Personally if i were going to do it i would see if i could get lucky in picking up some old Yamaha MX-55's ( i actually own 2 already ) but they only do 35wRMS in 4 channel mode, and buy a secondhand AV with preouts. Or even some Marantz MA500 mono blocks.

Onkyo is typically more features for the price so maybe look in to their stuff, i personally don't like how they sound but that's me and the difference is night and day.

With that said do you have any hifi shops near by ?, be careful of the sales talk but should be very informative.

More i think about it you have a fair few ways to do it and all so depends on space you have available system and speaker wise.

For example if you only want small speakers you could check out the smallish Advent Mini Advents which if i remember right you can get out door ones too and sell pretty cheap, how ever depending if you feel lucky or not want want pick some up with replaced foam surrounds. But they are pretty cheap ( price seems to be getting higher ).

As for speakers you should be perfectly fine looking in to secondhand speakers.

What size speakers well only you know that information and for hiding wires you could try a electrical store for ways to hide them.

I have never messed around with wireless speakers maybe worth looking in to not sure.

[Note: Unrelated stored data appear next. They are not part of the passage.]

-- pv_equiv track=rewrite | github.com/IAmSingleton6/adventofcode-2025 | day2/part2.py | _all_divisions_identical
-- ===== SOURCE A (Python) =====
-- def _all_divisions_identical(str_id: str, divisor: int) -> bool:
--     str_len = len(str_id)
--     first_segment = str_id[0:divisor]
--
--     for i in range(divisor, str_len, divisor):
--         segment = str_id[i:i + divisor]
--         if segment != first_segment:
--             return False
--
--     return True
-- ===== SOURCE B (Python) =====
-- def _all_divisions_identical(str_id: str, divisor: int) -> bool:
--     first_segment = str_id[0:divisor]
--     repeats = -(-len(str_id) // divisor)
--     return str_id == first_segment * repeats
-- ===== Notes on version B (the rewrite author's own statement) =====
-- stated objective: idiomatic
-- what changed: Replaces the segment-by-segment loop with a closed-form check: rebuild the string as the first segment repeated ceil(len/divisor) times and compare once.
-- outside the precondition, e.g. on _all_divisions_identical('ab', 0): A raises ValueError, B raises ZeroDivisionError; on _all_divisions_identical('ab', -1): A returns True, B returns False
import Mathlib
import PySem

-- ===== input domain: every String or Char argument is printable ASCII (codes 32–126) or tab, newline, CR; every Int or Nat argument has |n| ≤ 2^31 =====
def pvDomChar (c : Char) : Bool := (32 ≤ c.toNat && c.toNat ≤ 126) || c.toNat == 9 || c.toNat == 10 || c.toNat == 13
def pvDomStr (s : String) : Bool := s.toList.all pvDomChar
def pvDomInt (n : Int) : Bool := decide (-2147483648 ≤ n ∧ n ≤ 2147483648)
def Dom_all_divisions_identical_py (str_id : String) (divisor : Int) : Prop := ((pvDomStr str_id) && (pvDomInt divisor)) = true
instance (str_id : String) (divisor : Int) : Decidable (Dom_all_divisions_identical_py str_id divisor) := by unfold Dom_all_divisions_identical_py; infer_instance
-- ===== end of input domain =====

-- B replaces A's segment-by-segment loop with a closed-form check (first segment
-- repeated ceil(len/divisor) times, compared once); equivalence proved for divisor ≥ 1.


-- ===== PORT A =====
-- the for-loop over range(divisor, str_len, divisor) with early return False
def adiLoop (l : List Char) (d : Int) (first : List Char) : List Int → Bool
  | [] => true
  | i :: rest =>
      if PySem.List.slice l (some i) (some (i + d)) ≠ first then false
      else adiLoop l d first rest

def all_divisions_identical_py (str_id : String) (divisor : Int) : Bool :=
  let l := str_id.toList
  let str_len : Int := (l.length : Int)
  let first_segment := PySem.List.slice l (some 0) (some divisor)
  adiLoop l divisor first_segment (PySem.List.pyRange divisor str_len divisor)

-- ===== PORT B =====
-- Python's  s * k  on strings: empty for k ≤ 0 (Int.toNat clamps exactly so)
def pyStrMul (l : List Char) (k : Int) : List Char :=
  List.flatten (List.replicate k.toNat l)

def all_divisions_identical_py_alt (str_id : String) (divisor : Int) : Bool :=
  let l := str_id.toList
  let first_segment := PySem.List.slice l (some 0) (some divisor)
  let repeats : Int := -(PySem.Int.floordiv (-(l.length : Int)) divisor)
  l == pyStrMul first_segment repeats

-- ===== PRECONDITION & SPEC =====
-- Pre_ excludes divisor ≤ 0: at divisor = 0 A raises ValueError (range step zero), and for
-- negative divisor A's vacuous True (the stepped range is empty) and B's False on nonempty
-- strings are both accidental values for a nonsensical segment size no caller would specify.
def Pre_all_divisions_identical_py (str_id : String) (divisor : Int) : Prop := 1 ≤ divisor
instance (str_id : String) (divisor : Int) : Decidable (Pre_all_divisions_identical_py str_id divisor) := by unfold Pre_all_divisions_identical_py; infer_instance
def pvWitness_all_divisions_identical_py : String × Int := ("abab", 2)

def Spec_all_divisions_identical_py (str_id : String) (divisor : Int) (out : Bool) : Prop := out = all_divisions_identical_py_alt str_id divisor
instance (str_id : String) (divisor : Int) (out : Bool) : Decidable (Spec_all_divisions_identical_py str_id divisor out) := by unfold Spec_all_divisions_identical_py; infer_instance

-- ===== CLAIM (what is proved, stated in full; the proofs are below) =====
def Claim_equal_all_divisions_identical_py : Prop := ∀ (str_id : String) (divisor : Int), Dom_all_divisions_identical_py str_id divisor → Pre_all_divisions_identical_py str_id divisor → Spec_all_divisions_identical_py str_id divisor (all_divisions_identical_py str_id divisor)

-- ===== LEMMAS AND PROOFS =====

-- shifting every loop index by d is the same as dropping the first segment
lemma adiLoop_shift (l : List Char) (d : Int) (hd : 0 < d) (first : List Char)
    (r : List Int) (hr : ∀ i ∈ r, 0 ≤ i) :
    adiLoop l d first (r.map (· + d)) = adiLoop (l.drop d.toNat) d first r := by
  induction r with
  | nil => rfl
  | cons i rest ih =>
      have hi : 0 ≤ i := hr i (by simp)
      have hseg : PySem.List.slice l (some (i + d)) (some (i + d + d))
          = PySem.List.slice (l.drop d.toNat) (some i) (some (i + d)) := by
        rw [PySem.List.slice_toNat l (by omega) (by omega),
            PySem.List.slice_toNat (l.drop d.toNat) hi (by omega),
            List.drop_drop,
            show (i + d + d).toNat - (i + d).toNat = (i + d).toNat - i.toNat by omega,
            show (i + d).toNat = d.toNat + i.toNat by omega]
      simp only [List.map_cons, adiLoop, hseg]
      rw [ih (fun j hj => hr j (by simp [hj]))]

-- the stepped range unrolled once (step = segment size d)
lemma pyRange_step_cons (d n : Int) (hd : 0 < d) (hn : d < n) :
    PySem.List.pyRange d n d = d :: (PySem.List.pyRange d (n - d) d).map (· + d) := by
  rw [PySem.List.pyRange_of_pos d n hd, PySem.List.pyRange_of_pos d (n - d) hd]
  by_cases h2 : d < n - d
  · have hc : ((n - d + d - 1) / d).toNat = ((n - d - d + d - 1) / d).toNat + 1 := by
      have : n - d + d - 1 = (n - d - d + d - 1) + 1 * d := by ring
      rw [this, Int.add_mul_ediv_right _ _ (by omega)]
      have h0 : 0 ≤ (n - d - d + d - 1) / d := by
        have := (Int.le_ediv_iff_mul_le (a := 0) (b := n - d - d + d - 1) hd).mpr (by omega)
        omega
      omega
    simp only [if_pos hn, if_pos h2, hc, List.range_succ_eq_map, List.map_cons, List.map_map]
    congr 1
    · push_cast; ring
    · apply List.map_congr_left; intro k _
      simp only [Function.comp_apply, Nat.succ_eq_add_one]; push_cast; ring
  · rw [if_pos hn, if_neg h2]
    have h1 : ((n - d + d - 1) / d) = 1 := by
      have ha := (Int.le_ediv_iff_mul_le (a := 1) (b := n - d + d - 1) hd).mpr (by omega)
      have hb := (Int.ediv_lt_iff_lt_mul (a := n - d + d - 1) (b := 2) hd).mpr (by omega)
      omega
    rw [h1]
    norm_num

-- the ceiling count: one and step cases
lemma ceilcnt_one (d n : Int) (hd : 0 < d) (h1 : 0 < n) (h2 : n ≤ d) :
    -(PySem.Int.floordiv (-n) d) = 1 :=
  (PySem.Int.neg_floordiv_neg_eq_iff_of_pos hd).mpr ⟨by omega, by omega⟩

lemma ceilcnt_step (d n : Int) (hd : 0 < d) :
    -(PySem.Int.floordiv (-n) d) = -(PySem.Int.floordiv (-(n - d)) d) + 1 := by
  have h := (PySem.Int.neg_floordiv_neg_eq_iff_of_pos (a := n - d) hd).mp rfl
  exact (PySem.Int.neg_floordiv_neg_eq_iff_of_pos hd).mpr ⟨by nlinarith [h.1, h.2], by nlinarith [h.1, h.2]⟩

lemma ceilcnt_pos (d n : Int) (hd : 0 < d) (hn : 0 < n) :
    0 < -(PySem.Int.floordiv (-n) d) := by
  have h := (PySem.Int.neg_floordiv_neg_eq_iff_of_pos (a := n) hd).mp rfl
  nlinarith [h.1, h.2]

-- the core equivalence on the char-list level, by strong induction on the length
lemma adi_main (d : Int) (hd : 1 ≤ d) : ∀ (k : Nat) (l : List Char), l.length ≤ k →
    adiLoop l d (l.take d.toNat) (PySem.List.pyRange d (l.length : Int) d)
      = (l == pyStrMul (l.take d.toNat) (-(PySem.Int.floordiv (-(l.length : Int)) d))) := by
  intro k
  induction k with
  | zero =>
      intro l hl
      have : l = [] := List.eq_nil_of_length_eq_zero (by omega)
      subst this
      rw [show (([] : List Char).length : Int) = 0 by simp,
          PySem.List.pyRange_of_pos d 0 (by omega), if_neg (by omega)]
      simp [adiLoop, pyStrMul]
  | succ k ih =>
      intro l hl
      have hd0 : 0 < d := by omega
      have hdn : (d.toNat : Int) = d := Int.toNat_of_nonneg (by omega)
      by_cases hbig : d < (l.length : Int)
      · -- at least one loop iteration
        have hlen : d.toNat < l.length := by omega
        rw [pyRange_step_cons d _ hd0 hbig]
        have hslice : PySem.List.slice l (some d) (some (d + d))
            = (l.drop d.toNat).take d.toNat := by
          rw [PySem.List.slice_toNat l (by omega) (by omega)]
          congr 1; omega
        simp only [adiLoop, hslice]
        by_cases hseg : (l.drop d.toNat).take d.toNat = l.take d.toNat
        · -- first comparison passes: recurse on the dropped list
          rw [if_neg (not_ne_iff.mpr hseg)]
          rw [adiLoop_shift l d hd0 _ _ (fun i hi => by
            have := (PySem.List.mem_pyRange_iff_of_pos hd0 i).mp hi; omega)]
          have hlen' : ((l.drop d.toNat).length : Int) = (l.length : Int) - d := by
            simp [List.length_drop]; omega
          have ihd := ih (l.drop d.toNat) (by simp [List.length_drop]; omega)
          rw [← hseg, ← hlen', ihd, Bool.eq_iff_iff, beq_iff_eq, beq_iff_eq, hlen',
              ceilcnt_step d (l.length : Int) hd0]
          have hcnt : 0 < -(PySem.Int.floordiv (-((l.length : Int) - d)) d) :=
            ceilcnt_pos d _ hd0 (by omega)
          simp only [pyStrMul]
          rw [show (-(PySem.Int.floordiv (-((l.length:Int) - d)) d) + 1).toNat
                = (-(PySem.Int.floordiv (-((l.length:Int) - d)) d)).toNat + 1 by omega]
          simp only [List.replicate_succ, List.flatten_cons, hseg]
          constructor
          · intro h
            conv_lhs => rw [← List.take_append_drop d.toNat l]
            rw [← h]
          · intro h
            have h2 : l.take d.toNat ++ l.drop d.toNat
                = l.take d.toNat ++ List.flatten (List.replicate (-(PySem.Int.floordiv (-((l.length:Int) - d)) d)).toNat (l.take d.toNat)) := by
              rw [List.take_append_drop]; exact h
            exact List.append_cancel_left h2
        · -- first comparison fails: A returns False; B's reconstruction cannot match
          rw [if_pos hseg, eq_comm, beq_eq_false_iff_ne]
          intro h
          apply hseg
          have hcnt := ceilcnt_step d (l.length : Int) hd0
          have hpos : 0 < -(PySem.Int.floordiv (-((l.length : Int) - d)) d) :=
            ceilcnt_pos d _ hd0 (by omega)
          rw [hcnt] at h
          simp only [pyStrMul] at h
          rw [show (-(PySem.Int.floordiv (-((l.length:Int) - d)) d) + 1).toNat
                = (-(PySem.Int.floordiv (-((l.length:Int) - d)) d)).toNat + 1 by omega] at h
          simp only [List.replicate_succ, List.flatten_cons] at h
          have hfl : (l.take d.toNat).length = d.toNat := by
            rw [List.length_take]; omega
          have hdrop : l.drop d.toNat
              = List.flatten (List.replicate (-(PySem.Int.floordiv (-((l.length:Int) - d)) d)).toNat (l.take d.toNat)) := by
            conv_lhs => rw [h]
            exact List.drop_left' hfl
          rw [hdrop, show (-(PySem.Int.floordiv (-((l.length:Int) - d)) d)).toNat
                = ((-(PySem.Int.floordiv (-((l.length:Int) - d)) d)).toNat - 1) + 1 by omega]
          simp only [List.replicate_succ, List.flatten_cons]
          rw [List.take_append_of_le_length (by omega), List.take_of_length_le (by omega)]
      · -- no iteration: the whole string is one (possibly short) segment
        have hnil : PySem.List.pyRange d (l.length : Int) d = [] := by
          rw [PySem.List.pyRange_of_pos d _ hd0, if_neg hbig]; simp
        rw [hnil]
        have htake : l.take d.toNat = l := List.take_of_length_le (by omega)
        rcases Nat.eq_zero_or_pos l.length with h0 | h0
        · have : l = [] := List.eq_nil_of_length_eq_zero h0
          subst this
          simp [adiLoop, pyStrMul]
        · rw [htake, ceilcnt_one d _ hd0 (by omega) (by omega)]
          simp [adiLoop, pyStrMul]

-- ===== VERDICT (by name: the statement is the Claim_ definition above) =====
theorem all_divisions_identical_py_spec : Claim_equal_all_divisions_identical_py := by
  intro s d _ hpre
  have hd1 : (1:Int) ≤ d := hpre
  unfold Spec_all_divisions_identical_py all_divisions_identical_py all_divisions_identical_py_alt
  have hfirst : PySem.List.slice s.toList (some 0) (some d)
      = s.toList.take d.toNat := by
    rw [PySem.List.slice_toNat s.toList (by omega) (by omega)]
    simp
  simp only [hfirst]
  exact adi_main d hd1 s.toList.length s.toList le_rfl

Which brings me to speaker wire long runs need higher gauge which will help system and to keep the resistance down. and just to note that 100ft can be 50ftx2.


----------



## Deleted member 67555 (Apr 10, 2019)

I'd suggest an Onkyo system and I do like their sound.
You really do get a lot for your money with them...Sound wise...You're talking a thousandish for the whole system and I think Onkyo and Yamaha have that range locked.
Denon is good too.


----------



## AsRock (Apr 18, 2019)

I know this be pushing passed your budget but maybe look in to normal receivers and pick two up,  maybe the older version have bluetooth i am not sure, would have to look in to some more.

If you do buy new you might want to check if you have a local service area your willing to travel too


----------



## BarbaricSoul (Apr 18, 2019)

Hey @AsRock what's your opinion on this I just found on my local CL? Seems like a pretty good deal to me.

https://norfolk.craigslist.org/ele/d/chesapeake-surround-sound-stereo/6868839585.html

I know I originally asked about a system that would/could have speakers in three different areas, but the areas are all connected and if this is as good a deal as I think it is, I would definitely be happy with it as at least a good starting point for a home audio system. 

My living room showing other two areas (kitchen/dining room and foyer) I want covered


----------



## thebluebumblebee (Apr 18, 2019)

So you're not looking to be an audiophile, you just want to listen to music no matter where you are in those (connected) spaces.  That looks like 2 zones to me, but that's about the extent of my knowledge.  Although, you're most likely trying to have a nice audio system to watch movies with and in-wall or ceiling speakers in the other rooms???


jmcslob said:


> I'd suggest an Onkyo system and I do like their sound.


This is what you're going to hear from audiophiles, that this brand sounds better than another to them, and this is especially true of speakers.  I like speakers with a strong mid-range and that is why I'm still using Polk Monitor 10's.  The opposite end of the spectrum for me are Klipsch speakers which are too bright, have too much bass (although they're short of being "boomy") and are very weak in the mid-range.  



Spoiler: Holy smokes!



Just found that the store that's responsible for my love of quality music is still in business.  Back in the 80's, while still in the Navy, a friend of mine introduced me to Digital Sound, although they don't appear to be the store that I knew. (most Hi-Fi stores have gone out of business or have done what it looks like DS has done - become a boutique store) Although they sold very high end equipment, they also realized that not everyone has deep pockets.  I ended up building a system with used NAD parts for a song.  Warning: An audiophile store like Digital Sound might show you nuances in music that you had never heard before, and once you hear them, you will miss them when they're not there.   At that time, they invited you to bring in some music that you liked, that you knew, and they would demo it for you on their equipment, which would be an eye opening experience.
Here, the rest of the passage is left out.